**DIRECTIONS FOR THIS TASK**
Below are some records; quote exactly the lines from the one that contains "aScan Q U = some Q[k] := by" through the one that contains "rw [← hget]", inclusive, and no others.

**DATASET**
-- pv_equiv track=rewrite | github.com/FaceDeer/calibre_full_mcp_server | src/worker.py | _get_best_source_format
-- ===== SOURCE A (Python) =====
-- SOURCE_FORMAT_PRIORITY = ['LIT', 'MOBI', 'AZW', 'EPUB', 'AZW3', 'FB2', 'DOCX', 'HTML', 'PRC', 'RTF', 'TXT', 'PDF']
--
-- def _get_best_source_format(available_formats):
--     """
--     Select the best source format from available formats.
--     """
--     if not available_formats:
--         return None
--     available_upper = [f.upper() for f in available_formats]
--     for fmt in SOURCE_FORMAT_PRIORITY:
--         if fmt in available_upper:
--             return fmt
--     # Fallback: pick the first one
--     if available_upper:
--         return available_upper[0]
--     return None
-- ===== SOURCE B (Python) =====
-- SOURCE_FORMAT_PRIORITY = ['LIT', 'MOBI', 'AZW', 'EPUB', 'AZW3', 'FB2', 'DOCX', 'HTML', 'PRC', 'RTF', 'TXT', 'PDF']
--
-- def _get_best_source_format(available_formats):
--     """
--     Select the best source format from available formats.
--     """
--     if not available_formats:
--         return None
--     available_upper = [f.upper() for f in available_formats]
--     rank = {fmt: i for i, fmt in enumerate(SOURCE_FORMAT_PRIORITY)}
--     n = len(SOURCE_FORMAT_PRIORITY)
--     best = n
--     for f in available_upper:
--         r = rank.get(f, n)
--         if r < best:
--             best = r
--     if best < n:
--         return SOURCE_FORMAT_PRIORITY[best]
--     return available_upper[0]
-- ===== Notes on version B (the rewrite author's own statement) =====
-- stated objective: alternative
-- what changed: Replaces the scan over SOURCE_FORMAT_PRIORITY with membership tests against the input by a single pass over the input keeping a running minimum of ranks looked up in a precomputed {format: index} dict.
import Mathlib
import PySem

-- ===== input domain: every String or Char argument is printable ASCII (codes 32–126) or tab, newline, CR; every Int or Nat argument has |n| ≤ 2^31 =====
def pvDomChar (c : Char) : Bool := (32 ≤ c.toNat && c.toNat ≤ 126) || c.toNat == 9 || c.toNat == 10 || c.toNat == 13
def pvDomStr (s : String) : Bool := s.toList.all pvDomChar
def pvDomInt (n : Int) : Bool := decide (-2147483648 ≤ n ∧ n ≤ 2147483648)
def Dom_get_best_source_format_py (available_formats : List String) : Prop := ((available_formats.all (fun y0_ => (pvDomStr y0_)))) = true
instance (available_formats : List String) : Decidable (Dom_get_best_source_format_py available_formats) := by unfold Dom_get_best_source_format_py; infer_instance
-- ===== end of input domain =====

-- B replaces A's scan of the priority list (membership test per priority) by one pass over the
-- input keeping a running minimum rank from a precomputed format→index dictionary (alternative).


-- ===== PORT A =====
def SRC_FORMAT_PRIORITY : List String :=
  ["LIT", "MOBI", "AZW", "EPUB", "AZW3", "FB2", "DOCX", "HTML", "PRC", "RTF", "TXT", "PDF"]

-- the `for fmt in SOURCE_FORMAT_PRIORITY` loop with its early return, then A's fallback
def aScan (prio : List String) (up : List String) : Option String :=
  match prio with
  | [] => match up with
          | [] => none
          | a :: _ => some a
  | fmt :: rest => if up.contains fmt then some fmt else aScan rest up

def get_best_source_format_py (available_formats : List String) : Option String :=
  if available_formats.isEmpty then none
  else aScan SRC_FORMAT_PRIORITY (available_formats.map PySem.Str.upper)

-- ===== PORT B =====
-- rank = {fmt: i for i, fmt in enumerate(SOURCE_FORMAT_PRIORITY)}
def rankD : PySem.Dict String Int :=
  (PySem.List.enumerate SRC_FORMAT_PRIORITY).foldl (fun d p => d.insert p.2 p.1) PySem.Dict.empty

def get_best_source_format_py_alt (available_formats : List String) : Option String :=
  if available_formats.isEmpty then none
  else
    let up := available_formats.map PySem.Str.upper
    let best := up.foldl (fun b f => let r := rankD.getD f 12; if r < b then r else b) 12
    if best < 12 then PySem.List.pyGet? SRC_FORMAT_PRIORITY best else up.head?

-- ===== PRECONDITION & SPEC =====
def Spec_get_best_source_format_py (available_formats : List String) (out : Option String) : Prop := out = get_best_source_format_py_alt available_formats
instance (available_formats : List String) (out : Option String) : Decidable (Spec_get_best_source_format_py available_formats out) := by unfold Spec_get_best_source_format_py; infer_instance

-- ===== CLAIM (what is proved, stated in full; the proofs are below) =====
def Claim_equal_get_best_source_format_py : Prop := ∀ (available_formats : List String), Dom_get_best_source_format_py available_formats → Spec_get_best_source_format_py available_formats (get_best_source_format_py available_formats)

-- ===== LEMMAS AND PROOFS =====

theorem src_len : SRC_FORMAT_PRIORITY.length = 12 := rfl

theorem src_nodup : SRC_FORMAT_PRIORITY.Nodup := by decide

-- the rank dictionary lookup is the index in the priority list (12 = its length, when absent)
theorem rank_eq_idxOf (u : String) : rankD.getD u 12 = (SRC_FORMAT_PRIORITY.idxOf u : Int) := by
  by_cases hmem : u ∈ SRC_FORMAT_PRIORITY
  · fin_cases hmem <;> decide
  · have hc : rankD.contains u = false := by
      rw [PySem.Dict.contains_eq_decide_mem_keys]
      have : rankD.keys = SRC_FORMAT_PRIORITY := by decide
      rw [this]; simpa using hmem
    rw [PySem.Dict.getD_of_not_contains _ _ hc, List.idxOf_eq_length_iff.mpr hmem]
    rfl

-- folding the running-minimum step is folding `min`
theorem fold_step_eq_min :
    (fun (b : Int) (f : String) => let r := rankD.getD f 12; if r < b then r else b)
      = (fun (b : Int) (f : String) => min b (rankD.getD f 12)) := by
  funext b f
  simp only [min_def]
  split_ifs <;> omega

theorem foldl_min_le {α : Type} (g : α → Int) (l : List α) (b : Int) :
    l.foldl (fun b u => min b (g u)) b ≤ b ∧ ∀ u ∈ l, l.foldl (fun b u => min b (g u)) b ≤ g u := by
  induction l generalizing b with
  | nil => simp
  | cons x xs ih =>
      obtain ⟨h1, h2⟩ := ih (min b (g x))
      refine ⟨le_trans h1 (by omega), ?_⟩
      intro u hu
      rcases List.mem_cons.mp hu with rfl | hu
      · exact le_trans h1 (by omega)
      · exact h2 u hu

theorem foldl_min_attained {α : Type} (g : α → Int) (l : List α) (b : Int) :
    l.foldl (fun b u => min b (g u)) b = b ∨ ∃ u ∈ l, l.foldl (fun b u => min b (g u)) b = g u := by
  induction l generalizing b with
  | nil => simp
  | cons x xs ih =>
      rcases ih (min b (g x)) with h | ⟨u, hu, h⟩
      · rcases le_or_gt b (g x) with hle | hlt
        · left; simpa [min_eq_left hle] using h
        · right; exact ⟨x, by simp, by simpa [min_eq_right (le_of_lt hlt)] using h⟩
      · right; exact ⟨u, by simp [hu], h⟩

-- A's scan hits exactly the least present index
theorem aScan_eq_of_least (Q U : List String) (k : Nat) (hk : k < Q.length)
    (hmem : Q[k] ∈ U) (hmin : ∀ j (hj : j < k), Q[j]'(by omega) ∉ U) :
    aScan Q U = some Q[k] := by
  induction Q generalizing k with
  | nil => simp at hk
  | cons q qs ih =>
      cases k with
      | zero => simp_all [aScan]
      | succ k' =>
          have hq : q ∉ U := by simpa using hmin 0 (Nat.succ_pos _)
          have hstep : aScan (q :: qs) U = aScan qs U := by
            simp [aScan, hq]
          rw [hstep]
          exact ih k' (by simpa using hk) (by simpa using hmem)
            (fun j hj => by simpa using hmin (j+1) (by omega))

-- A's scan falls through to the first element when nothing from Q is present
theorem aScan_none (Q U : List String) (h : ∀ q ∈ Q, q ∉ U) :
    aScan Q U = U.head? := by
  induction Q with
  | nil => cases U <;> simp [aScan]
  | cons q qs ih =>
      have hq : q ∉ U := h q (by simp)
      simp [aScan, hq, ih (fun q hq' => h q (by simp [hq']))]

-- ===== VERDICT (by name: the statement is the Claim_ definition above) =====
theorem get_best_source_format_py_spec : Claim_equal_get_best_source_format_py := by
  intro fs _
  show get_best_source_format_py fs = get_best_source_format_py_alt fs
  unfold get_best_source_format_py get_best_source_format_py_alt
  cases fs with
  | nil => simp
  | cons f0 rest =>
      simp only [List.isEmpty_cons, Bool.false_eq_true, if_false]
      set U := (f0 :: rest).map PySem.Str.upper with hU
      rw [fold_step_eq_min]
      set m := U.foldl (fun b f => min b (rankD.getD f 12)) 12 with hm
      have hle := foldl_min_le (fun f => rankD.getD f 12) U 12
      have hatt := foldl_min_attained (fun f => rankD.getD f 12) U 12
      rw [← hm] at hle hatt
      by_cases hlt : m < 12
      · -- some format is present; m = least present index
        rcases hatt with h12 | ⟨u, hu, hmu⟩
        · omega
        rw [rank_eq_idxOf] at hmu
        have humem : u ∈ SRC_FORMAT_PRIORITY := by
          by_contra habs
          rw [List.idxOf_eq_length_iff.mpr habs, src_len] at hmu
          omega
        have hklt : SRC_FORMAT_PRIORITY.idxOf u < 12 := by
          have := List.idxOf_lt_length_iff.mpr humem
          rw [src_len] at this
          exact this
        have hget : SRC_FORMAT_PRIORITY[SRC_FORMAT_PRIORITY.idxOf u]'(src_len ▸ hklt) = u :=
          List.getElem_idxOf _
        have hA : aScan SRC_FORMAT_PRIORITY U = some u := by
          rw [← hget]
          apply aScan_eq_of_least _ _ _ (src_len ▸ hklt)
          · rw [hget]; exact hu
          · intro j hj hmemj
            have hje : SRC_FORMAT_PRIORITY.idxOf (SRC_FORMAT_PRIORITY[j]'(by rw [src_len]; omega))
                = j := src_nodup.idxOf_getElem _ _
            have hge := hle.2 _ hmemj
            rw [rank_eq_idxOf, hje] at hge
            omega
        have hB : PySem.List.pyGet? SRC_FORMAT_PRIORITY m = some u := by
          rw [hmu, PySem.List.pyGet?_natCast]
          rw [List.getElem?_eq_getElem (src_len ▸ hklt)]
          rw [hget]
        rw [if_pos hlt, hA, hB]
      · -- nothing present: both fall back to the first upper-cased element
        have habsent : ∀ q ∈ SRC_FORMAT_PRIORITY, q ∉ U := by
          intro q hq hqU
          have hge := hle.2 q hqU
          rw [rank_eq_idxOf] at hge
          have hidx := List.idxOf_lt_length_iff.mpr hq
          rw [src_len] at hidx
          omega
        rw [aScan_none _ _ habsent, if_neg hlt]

**REPLY**
    aScan Q U = some Q[k] := by
  induction Q generalizing k with
  | nil => simp at hk
  | cons q qs ih =>
      cases k with
      | zero => simp_all [aScan]
      | succ k' =>
          have hq : q ∉ U := by simpa using hmin 0 (Nat.succ_pos _)
          have hstep : aScan (q :: qs) U = aScan qs U := by
            simp [aScan, hq]
          rw [hstep]
          exact ih k' (by simpa using hk) (by simpa using hmem)
            (fun j hj => by simpa using hmin (j+1) (by omega))

-- A's scan falls through to the first element when nothing from Q is present
theorem aScan_none (Q U : List String) (h : ∀ q ∈ Q, q ∉ U) :
    aScan Q U = U.head? := by
  induction Q with
  | nil => cases U <;> simp [aScan]
  | cons q qs ih =>
      have hq : q ∉ U := h q (by simp)
      simp [aScan, hq, ih (fun q hq' => h q (by simp [hq']))]

-- ===== VERDICT (by name: the statement is the Claim_ definition above) =====
theorem get_best_source_format_py_spec : Claim_equal_get_best_source_format_py := by
  intro fs _
  show get_best_source_format_py fs = get_best_source_format_py_alt fs
  unfold get_best_source_format_py get_best_source_format_py_alt
  cases fs with
  | nil => simp
  | cons f0 rest =>
      simp only [List.isEmpty_cons, Bool.false_eq_true, if_false]
      set U := (f0 :: rest).map PySem.Str.upper with hU
      rw [fold_step_eq_min]
      set m := U.foldl (fun b f => min b (rankD.getD f 12)) 12 with hm
      have hle := foldl_min_le (fun f => rankD.getD f 12) U 12
      have hatt := foldl_min_attained (fun f => rankD.getD f 12) U 12
      rw [← hm] at hle hatt
      by_cases hlt : m < 12
      · -- some format is present; m = least present index
        rcases hatt with h12 | ⟨u, hu, hmu⟩
        · omega
        rw [rank_eq_idxOf] at hmu
        have humem : u ∈ SRC_FORMAT_PRIORITY := by
          by_contra habs
          rw [List.idxOf_eq_length_iff.mpr habs, src_len] at hmu
          omega
        have hklt : SRC_FORMAT_PRIORITY.idxOf u < 12 := by
          have := List.idxOf_lt_length_iff.mpr humem
          rw [src_len] at this
          exact this
        have hget : SRC_FORMAT_PRIORITY[SRC_FORMAT_PRIORITY.idxOf u]'(src_len ▸ hklt) = u :=
          List.getElem_idxOf _
        have hA : aScan SRC_FORMAT_PRIORITY U = some u := by
          rw [← hget]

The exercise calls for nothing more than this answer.